#### DATA PROVIDED ####

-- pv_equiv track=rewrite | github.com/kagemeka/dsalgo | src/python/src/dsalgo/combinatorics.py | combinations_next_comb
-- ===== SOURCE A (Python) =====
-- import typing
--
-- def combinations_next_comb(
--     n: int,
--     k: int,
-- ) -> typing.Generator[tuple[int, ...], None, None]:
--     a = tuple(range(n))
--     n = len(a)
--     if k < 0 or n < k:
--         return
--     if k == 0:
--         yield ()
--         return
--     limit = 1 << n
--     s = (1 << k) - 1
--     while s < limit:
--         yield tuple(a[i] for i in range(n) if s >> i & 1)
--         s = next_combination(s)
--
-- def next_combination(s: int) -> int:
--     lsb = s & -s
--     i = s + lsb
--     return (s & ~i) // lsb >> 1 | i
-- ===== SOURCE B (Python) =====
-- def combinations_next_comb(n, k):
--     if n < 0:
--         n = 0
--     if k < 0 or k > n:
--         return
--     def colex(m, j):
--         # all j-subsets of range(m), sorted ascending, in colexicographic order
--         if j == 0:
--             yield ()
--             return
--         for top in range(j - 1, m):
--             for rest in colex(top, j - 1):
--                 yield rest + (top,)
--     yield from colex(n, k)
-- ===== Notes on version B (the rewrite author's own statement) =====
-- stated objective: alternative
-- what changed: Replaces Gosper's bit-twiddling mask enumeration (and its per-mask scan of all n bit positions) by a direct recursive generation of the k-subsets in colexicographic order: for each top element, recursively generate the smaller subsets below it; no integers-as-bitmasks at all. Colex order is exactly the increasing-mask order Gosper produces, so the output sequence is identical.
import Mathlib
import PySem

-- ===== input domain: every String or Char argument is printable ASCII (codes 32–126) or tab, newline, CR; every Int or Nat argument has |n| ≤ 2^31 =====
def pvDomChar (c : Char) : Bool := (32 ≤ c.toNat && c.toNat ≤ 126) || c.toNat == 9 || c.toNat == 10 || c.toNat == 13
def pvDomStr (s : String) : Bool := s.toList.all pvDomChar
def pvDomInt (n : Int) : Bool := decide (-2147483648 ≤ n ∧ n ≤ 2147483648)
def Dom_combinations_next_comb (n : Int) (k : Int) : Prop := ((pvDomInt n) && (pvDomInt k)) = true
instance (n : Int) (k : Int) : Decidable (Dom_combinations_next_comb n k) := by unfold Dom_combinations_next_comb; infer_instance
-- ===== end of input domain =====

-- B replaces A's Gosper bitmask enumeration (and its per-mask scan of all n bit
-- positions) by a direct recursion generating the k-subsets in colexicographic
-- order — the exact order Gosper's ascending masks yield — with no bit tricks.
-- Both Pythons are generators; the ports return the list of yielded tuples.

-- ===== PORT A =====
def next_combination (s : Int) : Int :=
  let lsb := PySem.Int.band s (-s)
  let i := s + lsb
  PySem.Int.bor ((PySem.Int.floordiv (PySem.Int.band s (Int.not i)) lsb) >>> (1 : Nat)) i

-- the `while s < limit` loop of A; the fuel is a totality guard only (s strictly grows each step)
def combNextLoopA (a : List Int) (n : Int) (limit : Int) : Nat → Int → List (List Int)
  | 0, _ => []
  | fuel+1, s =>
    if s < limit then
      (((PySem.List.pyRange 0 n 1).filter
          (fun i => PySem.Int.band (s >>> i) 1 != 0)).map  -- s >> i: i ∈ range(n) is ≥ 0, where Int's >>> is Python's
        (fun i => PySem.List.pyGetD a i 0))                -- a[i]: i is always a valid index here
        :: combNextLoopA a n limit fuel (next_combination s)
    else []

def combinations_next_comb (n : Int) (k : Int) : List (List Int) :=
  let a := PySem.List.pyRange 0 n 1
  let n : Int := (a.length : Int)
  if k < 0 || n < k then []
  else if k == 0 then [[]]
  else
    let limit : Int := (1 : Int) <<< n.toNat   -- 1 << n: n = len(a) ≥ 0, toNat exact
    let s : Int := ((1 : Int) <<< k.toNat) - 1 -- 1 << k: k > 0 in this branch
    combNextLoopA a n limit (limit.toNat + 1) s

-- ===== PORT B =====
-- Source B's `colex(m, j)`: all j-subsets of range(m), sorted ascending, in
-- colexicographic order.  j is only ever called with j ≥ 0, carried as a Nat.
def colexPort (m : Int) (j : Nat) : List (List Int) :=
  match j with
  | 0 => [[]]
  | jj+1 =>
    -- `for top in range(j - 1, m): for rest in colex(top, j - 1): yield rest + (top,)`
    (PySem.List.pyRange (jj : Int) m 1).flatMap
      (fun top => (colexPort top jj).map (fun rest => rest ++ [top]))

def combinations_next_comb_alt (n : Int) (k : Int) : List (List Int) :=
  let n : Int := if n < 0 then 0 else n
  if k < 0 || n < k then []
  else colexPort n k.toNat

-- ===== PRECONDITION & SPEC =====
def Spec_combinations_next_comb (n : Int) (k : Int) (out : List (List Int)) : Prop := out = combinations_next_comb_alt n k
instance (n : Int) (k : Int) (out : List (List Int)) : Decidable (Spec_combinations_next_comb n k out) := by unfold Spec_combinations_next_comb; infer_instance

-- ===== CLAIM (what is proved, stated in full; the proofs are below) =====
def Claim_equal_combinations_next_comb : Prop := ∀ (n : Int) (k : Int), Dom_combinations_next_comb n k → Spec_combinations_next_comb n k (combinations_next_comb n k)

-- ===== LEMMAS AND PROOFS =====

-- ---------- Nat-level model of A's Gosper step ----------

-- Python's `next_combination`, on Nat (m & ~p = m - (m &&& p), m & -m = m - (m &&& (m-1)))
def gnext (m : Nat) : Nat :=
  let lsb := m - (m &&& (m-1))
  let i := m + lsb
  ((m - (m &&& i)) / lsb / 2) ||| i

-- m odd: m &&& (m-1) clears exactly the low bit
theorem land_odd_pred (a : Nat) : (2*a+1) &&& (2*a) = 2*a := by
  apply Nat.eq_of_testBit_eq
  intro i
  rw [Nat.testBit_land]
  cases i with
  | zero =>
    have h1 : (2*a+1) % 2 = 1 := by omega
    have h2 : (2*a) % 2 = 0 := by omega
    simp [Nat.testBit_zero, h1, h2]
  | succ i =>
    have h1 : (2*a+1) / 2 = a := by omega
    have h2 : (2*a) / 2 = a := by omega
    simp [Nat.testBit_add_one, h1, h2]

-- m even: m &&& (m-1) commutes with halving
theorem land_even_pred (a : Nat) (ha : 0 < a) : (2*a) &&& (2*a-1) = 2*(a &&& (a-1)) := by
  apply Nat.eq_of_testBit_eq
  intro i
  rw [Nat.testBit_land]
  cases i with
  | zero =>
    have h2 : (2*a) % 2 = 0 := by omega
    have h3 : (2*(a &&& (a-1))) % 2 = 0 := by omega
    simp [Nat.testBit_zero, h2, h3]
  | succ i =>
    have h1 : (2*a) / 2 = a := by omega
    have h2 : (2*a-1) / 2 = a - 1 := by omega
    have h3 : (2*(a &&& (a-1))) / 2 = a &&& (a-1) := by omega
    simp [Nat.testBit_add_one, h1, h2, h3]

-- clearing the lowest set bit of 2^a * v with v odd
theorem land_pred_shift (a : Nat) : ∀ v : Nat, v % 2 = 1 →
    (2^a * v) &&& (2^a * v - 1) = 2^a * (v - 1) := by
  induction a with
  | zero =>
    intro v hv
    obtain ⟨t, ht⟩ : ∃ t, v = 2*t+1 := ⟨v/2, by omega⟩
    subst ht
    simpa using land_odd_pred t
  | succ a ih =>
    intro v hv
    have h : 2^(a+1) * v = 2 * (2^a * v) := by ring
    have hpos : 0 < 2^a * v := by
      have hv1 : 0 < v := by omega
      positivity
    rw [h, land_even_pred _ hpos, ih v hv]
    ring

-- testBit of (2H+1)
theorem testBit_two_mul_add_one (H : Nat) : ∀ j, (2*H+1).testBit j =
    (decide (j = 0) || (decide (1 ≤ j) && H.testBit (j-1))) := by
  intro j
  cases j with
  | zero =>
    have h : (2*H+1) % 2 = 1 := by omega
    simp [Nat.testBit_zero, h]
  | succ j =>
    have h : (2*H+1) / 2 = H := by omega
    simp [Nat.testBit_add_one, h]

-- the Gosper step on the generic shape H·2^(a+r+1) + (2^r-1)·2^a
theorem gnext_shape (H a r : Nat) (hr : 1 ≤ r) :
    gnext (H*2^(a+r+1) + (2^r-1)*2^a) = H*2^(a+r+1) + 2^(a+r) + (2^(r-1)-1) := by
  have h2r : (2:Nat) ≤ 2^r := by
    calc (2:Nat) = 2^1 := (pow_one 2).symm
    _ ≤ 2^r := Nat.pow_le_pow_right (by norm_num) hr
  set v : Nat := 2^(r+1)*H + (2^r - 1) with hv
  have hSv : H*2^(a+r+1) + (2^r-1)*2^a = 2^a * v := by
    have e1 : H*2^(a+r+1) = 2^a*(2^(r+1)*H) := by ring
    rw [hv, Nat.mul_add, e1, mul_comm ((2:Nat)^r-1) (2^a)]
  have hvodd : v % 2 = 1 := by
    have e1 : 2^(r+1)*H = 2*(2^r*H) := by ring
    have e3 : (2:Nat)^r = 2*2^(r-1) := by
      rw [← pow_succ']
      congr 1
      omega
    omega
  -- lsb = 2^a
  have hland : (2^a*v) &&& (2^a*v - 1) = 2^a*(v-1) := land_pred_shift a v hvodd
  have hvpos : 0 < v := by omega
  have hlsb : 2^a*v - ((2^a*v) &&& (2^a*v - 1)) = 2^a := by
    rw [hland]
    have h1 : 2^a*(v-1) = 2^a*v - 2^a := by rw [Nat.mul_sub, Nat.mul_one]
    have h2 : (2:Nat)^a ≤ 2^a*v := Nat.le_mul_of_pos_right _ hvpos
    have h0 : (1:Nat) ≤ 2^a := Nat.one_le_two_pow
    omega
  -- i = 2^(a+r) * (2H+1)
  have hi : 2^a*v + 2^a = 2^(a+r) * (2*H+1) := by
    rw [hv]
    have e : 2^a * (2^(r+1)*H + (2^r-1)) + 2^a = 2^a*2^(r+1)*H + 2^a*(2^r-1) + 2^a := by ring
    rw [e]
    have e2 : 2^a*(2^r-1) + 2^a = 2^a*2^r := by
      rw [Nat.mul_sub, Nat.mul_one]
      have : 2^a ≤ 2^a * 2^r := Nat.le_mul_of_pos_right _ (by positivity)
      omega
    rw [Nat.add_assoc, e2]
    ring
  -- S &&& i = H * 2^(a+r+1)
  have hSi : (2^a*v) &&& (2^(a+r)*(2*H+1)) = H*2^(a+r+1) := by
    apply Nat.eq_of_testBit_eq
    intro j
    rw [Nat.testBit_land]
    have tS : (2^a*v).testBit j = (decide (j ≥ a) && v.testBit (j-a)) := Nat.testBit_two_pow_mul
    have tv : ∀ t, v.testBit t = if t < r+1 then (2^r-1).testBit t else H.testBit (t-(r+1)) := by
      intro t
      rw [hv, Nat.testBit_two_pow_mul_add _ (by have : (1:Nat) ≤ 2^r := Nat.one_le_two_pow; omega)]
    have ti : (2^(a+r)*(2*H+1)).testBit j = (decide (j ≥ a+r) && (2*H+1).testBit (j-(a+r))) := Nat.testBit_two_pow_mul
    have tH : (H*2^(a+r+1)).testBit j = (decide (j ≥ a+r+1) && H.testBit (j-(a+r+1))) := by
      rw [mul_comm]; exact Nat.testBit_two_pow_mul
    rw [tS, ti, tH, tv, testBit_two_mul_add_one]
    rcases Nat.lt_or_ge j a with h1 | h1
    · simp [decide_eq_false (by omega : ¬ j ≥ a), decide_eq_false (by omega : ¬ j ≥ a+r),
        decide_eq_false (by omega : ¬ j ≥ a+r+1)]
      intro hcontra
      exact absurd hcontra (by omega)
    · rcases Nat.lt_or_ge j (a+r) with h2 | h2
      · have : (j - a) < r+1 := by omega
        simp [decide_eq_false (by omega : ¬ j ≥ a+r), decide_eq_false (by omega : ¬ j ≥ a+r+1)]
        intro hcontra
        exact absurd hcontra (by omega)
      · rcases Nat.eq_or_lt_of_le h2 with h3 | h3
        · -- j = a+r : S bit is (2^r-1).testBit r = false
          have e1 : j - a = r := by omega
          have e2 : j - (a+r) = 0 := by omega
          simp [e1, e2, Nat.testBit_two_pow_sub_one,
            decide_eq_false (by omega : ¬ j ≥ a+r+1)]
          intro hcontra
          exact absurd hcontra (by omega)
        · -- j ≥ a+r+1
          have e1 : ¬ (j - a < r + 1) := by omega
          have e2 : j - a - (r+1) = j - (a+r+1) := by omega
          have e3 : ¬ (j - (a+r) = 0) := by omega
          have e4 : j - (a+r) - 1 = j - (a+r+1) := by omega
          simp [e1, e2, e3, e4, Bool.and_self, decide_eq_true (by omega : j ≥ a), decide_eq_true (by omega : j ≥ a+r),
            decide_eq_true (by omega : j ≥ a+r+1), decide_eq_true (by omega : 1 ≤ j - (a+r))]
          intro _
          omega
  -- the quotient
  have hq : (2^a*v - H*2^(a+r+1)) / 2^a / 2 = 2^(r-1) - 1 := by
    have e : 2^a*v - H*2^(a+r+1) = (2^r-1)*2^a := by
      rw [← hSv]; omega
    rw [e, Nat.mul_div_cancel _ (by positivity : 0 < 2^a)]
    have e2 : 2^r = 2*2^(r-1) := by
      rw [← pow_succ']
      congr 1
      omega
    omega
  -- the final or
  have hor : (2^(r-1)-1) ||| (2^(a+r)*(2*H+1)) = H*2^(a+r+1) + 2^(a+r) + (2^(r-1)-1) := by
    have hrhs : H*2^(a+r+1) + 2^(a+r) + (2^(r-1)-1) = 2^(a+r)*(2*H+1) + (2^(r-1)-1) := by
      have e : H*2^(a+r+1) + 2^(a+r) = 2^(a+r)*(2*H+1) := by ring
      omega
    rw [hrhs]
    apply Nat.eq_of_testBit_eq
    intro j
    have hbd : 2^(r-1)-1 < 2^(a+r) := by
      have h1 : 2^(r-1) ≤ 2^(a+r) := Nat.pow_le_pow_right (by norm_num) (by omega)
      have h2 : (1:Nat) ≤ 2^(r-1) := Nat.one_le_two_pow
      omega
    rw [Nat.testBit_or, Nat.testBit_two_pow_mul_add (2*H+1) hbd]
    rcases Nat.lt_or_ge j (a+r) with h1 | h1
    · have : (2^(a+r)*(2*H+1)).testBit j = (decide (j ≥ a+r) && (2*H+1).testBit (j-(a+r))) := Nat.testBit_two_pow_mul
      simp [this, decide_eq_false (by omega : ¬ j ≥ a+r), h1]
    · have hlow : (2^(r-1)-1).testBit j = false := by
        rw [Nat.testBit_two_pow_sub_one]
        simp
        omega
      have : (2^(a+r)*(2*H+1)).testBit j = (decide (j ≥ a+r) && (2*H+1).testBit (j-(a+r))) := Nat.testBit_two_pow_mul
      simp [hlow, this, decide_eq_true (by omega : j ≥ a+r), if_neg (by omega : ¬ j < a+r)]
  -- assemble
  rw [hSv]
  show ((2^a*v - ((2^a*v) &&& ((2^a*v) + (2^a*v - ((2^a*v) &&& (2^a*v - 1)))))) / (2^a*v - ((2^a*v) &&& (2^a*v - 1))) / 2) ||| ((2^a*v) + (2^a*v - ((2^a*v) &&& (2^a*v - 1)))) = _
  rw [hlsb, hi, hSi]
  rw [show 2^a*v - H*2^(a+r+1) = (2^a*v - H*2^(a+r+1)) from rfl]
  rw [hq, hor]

####

- **PROBLEM STATEMENT**: Lines with the word "Gosper": how many are there in the material? Answer with the number alone.

- **TASK RESPONSE**: 5